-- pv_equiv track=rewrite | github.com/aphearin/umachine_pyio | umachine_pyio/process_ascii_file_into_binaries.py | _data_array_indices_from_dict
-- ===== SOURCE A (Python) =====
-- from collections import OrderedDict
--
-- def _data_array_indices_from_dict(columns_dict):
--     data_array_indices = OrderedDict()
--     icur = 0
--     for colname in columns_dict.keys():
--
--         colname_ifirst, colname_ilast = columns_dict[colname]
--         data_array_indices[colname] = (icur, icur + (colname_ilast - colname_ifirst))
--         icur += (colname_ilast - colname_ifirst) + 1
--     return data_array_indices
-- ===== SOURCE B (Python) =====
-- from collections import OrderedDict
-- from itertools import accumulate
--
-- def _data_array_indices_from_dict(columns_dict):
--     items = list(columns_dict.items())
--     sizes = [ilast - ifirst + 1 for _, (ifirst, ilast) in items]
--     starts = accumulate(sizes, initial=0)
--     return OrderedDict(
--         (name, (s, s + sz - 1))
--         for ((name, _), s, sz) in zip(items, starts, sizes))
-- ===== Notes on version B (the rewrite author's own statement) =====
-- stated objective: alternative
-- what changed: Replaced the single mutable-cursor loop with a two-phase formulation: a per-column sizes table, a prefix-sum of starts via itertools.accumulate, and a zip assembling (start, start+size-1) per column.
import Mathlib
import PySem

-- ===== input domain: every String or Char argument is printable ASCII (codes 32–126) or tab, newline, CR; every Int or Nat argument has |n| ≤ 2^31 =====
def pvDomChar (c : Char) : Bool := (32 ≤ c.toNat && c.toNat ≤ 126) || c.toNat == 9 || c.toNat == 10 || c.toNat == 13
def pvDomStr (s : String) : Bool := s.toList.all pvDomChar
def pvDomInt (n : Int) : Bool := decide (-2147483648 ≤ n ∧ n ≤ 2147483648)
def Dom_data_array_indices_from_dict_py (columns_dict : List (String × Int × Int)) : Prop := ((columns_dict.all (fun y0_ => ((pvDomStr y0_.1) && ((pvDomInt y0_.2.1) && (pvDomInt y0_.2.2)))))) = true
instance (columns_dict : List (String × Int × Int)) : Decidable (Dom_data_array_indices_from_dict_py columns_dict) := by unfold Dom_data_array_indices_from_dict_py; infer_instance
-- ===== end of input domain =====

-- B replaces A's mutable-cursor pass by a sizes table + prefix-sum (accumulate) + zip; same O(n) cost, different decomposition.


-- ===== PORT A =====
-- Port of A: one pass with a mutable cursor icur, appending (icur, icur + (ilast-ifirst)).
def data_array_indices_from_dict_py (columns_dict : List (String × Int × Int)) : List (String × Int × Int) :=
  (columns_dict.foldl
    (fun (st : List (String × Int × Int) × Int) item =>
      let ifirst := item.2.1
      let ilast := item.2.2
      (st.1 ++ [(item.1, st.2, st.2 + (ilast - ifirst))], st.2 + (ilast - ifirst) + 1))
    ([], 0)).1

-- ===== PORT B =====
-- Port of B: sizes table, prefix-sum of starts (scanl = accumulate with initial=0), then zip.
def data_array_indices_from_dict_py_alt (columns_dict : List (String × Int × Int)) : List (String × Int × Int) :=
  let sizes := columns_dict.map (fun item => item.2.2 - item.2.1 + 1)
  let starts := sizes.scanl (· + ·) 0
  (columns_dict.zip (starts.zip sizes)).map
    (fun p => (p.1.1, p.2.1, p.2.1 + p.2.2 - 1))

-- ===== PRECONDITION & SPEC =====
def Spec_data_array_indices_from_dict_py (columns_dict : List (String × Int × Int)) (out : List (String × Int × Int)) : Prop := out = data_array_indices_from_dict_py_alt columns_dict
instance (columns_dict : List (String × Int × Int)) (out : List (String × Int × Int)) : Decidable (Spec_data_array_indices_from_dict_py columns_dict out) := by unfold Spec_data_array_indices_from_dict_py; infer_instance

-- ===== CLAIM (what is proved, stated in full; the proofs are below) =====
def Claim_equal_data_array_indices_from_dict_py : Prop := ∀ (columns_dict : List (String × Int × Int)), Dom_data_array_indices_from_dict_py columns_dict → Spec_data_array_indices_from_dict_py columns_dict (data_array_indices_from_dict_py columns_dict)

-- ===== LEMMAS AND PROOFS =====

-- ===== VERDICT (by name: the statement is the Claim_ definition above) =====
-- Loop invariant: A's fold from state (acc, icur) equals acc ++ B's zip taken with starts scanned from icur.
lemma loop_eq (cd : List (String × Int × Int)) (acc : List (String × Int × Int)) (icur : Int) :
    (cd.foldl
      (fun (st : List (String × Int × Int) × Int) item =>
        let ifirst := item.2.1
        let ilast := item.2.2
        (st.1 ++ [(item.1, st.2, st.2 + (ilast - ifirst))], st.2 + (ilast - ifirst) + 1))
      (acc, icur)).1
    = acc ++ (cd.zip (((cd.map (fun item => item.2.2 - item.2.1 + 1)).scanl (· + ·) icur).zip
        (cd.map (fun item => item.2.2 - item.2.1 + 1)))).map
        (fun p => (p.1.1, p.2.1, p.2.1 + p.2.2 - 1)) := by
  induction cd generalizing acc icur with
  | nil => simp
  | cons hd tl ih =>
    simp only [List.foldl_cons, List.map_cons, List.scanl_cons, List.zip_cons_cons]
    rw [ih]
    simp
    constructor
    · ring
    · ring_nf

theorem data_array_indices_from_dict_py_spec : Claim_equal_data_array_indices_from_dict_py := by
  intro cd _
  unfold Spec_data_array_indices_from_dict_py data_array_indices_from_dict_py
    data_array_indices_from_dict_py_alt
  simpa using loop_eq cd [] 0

========================

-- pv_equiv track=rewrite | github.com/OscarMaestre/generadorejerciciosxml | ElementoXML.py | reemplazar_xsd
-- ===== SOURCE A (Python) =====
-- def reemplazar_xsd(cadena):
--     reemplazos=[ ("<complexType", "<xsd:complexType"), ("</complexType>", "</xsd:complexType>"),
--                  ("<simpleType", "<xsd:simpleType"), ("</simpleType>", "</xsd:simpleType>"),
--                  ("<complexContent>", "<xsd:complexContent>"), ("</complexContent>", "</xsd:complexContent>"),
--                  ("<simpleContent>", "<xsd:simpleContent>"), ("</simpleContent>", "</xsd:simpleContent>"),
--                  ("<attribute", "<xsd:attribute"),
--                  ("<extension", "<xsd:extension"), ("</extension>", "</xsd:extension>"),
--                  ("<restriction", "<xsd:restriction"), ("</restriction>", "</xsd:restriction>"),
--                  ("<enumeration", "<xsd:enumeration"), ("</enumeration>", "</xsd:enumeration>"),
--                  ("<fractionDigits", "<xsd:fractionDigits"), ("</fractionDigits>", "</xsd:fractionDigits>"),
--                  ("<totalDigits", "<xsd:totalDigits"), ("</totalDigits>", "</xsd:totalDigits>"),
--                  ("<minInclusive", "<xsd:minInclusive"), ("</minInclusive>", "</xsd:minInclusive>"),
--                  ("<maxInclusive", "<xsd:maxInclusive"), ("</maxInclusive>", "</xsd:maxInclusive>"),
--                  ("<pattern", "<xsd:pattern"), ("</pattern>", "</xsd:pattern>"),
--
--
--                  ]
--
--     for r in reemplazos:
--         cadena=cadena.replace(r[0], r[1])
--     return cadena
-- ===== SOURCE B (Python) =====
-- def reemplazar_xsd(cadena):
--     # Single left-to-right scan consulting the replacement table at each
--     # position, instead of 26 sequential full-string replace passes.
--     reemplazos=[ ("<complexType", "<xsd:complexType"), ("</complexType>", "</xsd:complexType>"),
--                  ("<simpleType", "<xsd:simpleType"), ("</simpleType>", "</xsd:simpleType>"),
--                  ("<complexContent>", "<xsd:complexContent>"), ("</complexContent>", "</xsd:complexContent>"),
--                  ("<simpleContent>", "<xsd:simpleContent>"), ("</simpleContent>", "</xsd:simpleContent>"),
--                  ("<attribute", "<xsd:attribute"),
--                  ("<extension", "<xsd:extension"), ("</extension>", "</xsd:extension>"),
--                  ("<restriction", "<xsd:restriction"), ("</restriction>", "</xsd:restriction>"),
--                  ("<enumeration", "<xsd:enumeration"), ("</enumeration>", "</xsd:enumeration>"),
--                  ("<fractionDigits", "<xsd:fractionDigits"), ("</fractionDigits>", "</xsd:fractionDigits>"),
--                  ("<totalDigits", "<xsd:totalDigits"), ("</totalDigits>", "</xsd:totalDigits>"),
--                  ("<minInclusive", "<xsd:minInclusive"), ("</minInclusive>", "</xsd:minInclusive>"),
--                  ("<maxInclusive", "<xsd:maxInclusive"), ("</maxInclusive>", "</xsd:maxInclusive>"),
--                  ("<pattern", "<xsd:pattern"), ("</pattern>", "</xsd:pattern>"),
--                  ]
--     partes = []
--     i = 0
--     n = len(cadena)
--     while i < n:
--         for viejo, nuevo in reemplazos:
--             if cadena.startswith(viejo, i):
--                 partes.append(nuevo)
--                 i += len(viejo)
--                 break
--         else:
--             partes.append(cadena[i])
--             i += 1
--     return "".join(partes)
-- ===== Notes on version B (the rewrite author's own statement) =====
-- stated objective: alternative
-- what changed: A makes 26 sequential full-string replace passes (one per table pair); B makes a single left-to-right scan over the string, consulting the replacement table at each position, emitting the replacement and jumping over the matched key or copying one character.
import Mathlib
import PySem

========================

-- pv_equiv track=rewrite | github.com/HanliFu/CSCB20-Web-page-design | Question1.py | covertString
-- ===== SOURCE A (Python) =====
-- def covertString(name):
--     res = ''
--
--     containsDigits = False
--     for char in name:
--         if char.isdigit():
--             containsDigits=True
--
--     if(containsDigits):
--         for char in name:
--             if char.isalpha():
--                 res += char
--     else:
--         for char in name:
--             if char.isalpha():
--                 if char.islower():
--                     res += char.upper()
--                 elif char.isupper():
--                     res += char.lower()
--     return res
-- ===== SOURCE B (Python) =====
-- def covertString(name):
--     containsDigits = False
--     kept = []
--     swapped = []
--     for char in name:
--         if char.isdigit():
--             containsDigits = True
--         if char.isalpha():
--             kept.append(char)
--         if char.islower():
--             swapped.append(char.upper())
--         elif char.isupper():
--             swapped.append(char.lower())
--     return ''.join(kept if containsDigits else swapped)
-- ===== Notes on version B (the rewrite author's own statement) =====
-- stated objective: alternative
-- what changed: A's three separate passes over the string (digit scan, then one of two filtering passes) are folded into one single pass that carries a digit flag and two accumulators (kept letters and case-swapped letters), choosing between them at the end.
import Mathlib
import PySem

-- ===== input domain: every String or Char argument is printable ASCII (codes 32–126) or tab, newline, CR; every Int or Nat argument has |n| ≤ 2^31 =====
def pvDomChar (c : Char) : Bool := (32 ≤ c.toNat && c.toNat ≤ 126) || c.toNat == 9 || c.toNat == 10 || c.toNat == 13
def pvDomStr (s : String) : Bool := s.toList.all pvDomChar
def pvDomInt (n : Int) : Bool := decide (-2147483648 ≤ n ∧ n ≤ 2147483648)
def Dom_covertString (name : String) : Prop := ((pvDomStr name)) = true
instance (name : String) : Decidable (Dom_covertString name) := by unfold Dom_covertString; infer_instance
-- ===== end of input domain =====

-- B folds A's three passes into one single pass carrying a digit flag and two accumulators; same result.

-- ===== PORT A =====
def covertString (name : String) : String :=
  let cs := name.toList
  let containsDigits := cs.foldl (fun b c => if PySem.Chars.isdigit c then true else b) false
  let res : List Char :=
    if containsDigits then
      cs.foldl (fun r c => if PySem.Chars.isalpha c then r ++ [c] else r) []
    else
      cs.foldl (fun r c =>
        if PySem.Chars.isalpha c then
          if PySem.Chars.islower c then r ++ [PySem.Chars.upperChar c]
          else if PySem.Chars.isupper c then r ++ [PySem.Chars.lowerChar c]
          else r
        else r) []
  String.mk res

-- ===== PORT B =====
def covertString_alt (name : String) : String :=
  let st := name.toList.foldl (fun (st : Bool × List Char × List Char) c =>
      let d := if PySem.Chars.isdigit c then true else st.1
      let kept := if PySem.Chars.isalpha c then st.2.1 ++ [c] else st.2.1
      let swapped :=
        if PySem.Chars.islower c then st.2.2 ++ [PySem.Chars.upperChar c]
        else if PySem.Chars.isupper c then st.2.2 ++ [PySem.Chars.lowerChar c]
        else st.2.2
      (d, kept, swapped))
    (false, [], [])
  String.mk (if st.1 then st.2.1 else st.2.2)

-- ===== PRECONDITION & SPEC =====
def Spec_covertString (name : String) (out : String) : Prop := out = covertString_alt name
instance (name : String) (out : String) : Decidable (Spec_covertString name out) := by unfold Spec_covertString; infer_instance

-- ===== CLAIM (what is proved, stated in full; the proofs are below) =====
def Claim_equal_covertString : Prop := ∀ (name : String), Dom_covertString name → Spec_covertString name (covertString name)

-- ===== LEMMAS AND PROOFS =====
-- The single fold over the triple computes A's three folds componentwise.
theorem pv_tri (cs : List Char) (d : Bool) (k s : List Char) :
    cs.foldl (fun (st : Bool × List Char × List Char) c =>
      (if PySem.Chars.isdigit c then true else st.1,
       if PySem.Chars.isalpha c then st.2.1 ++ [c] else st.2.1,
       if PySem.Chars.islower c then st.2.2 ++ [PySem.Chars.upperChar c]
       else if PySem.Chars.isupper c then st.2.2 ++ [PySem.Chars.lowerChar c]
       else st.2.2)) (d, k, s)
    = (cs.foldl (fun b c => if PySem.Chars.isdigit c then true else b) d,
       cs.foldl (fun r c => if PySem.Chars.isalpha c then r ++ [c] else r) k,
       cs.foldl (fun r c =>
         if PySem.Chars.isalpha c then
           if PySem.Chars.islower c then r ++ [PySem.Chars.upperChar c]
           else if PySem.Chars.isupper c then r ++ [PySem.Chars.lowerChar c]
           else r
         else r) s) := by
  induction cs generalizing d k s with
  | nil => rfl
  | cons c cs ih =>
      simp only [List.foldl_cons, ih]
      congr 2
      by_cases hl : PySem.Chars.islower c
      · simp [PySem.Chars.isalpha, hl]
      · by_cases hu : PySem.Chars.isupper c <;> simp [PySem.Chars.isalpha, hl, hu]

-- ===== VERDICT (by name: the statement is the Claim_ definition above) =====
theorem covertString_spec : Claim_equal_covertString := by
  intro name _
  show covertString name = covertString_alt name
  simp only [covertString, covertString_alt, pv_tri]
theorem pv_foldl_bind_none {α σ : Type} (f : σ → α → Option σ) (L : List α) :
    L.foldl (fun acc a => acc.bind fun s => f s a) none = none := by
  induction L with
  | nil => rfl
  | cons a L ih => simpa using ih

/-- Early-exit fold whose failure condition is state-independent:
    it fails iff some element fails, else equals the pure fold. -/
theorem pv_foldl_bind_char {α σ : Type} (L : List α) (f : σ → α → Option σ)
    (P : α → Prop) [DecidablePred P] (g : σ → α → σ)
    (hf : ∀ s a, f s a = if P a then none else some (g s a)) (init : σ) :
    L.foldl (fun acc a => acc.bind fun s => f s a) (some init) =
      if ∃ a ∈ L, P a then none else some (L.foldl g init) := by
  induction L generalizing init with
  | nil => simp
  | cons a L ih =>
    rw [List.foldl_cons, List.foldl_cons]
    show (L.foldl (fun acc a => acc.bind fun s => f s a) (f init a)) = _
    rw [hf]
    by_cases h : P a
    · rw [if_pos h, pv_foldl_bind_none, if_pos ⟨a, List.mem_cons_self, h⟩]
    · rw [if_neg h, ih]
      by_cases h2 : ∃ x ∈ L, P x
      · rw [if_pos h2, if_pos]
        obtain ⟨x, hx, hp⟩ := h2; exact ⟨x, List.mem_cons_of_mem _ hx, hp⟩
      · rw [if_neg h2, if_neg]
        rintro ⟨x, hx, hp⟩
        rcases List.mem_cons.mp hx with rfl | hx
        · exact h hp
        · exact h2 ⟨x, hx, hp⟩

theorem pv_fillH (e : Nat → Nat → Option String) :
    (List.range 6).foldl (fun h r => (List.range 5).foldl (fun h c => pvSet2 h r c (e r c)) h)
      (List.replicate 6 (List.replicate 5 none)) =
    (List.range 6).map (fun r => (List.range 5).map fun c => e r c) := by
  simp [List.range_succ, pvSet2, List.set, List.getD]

========================

**Task details:**
From the records above, transcribe without alteration every line from the one with "-- pv_equiv track=rewrite | github.com/aphearin/umachine_pyio" to the one with "zip(items, starts, sizes))", inclusive.

**Your response:**
-- pv_equiv track=rewrite | github.com/aphearin/umachine_pyio | umachine_pyio/process_ascii_file_into_binaries.py | _data_array_indices_from_dict
-- ===== SOURCE A (Python) =====
-- from collections import OrderedDict
--
-- def _data_array_indices_from_dict(columns_dict):
--     data_array_indices = OrderedDict()
--     icur = 0
--     for colname in columns_dict.keys():
--
--         colname_ifirst, colname_ilast = columns_dict[colname]
--         data_array_indices[colname] = (icur, icur + (colname_ilast - colname_ifirst))
--         icur += (colname_ilast - colname_ifirst) + 1
--     return data_array_indices
-- ===== SOURCE B (Python) =====
-- from collections import OrderedDict
-- from itertools import accumulate
--
-- def _data_array_indices_from_dict(columns_dict):
--     items = list(columns_dict.items())
--     sizes = [ilast - ifirst + 1 for _, (ifirst, ilast) in items]
--     starts = accumulate(sizes, initial=0)
--     return OrderedDict(
--         (name, (s, s + sz - 1))
--         for ((name, _), s, sz) in zip(items, starts, sizes))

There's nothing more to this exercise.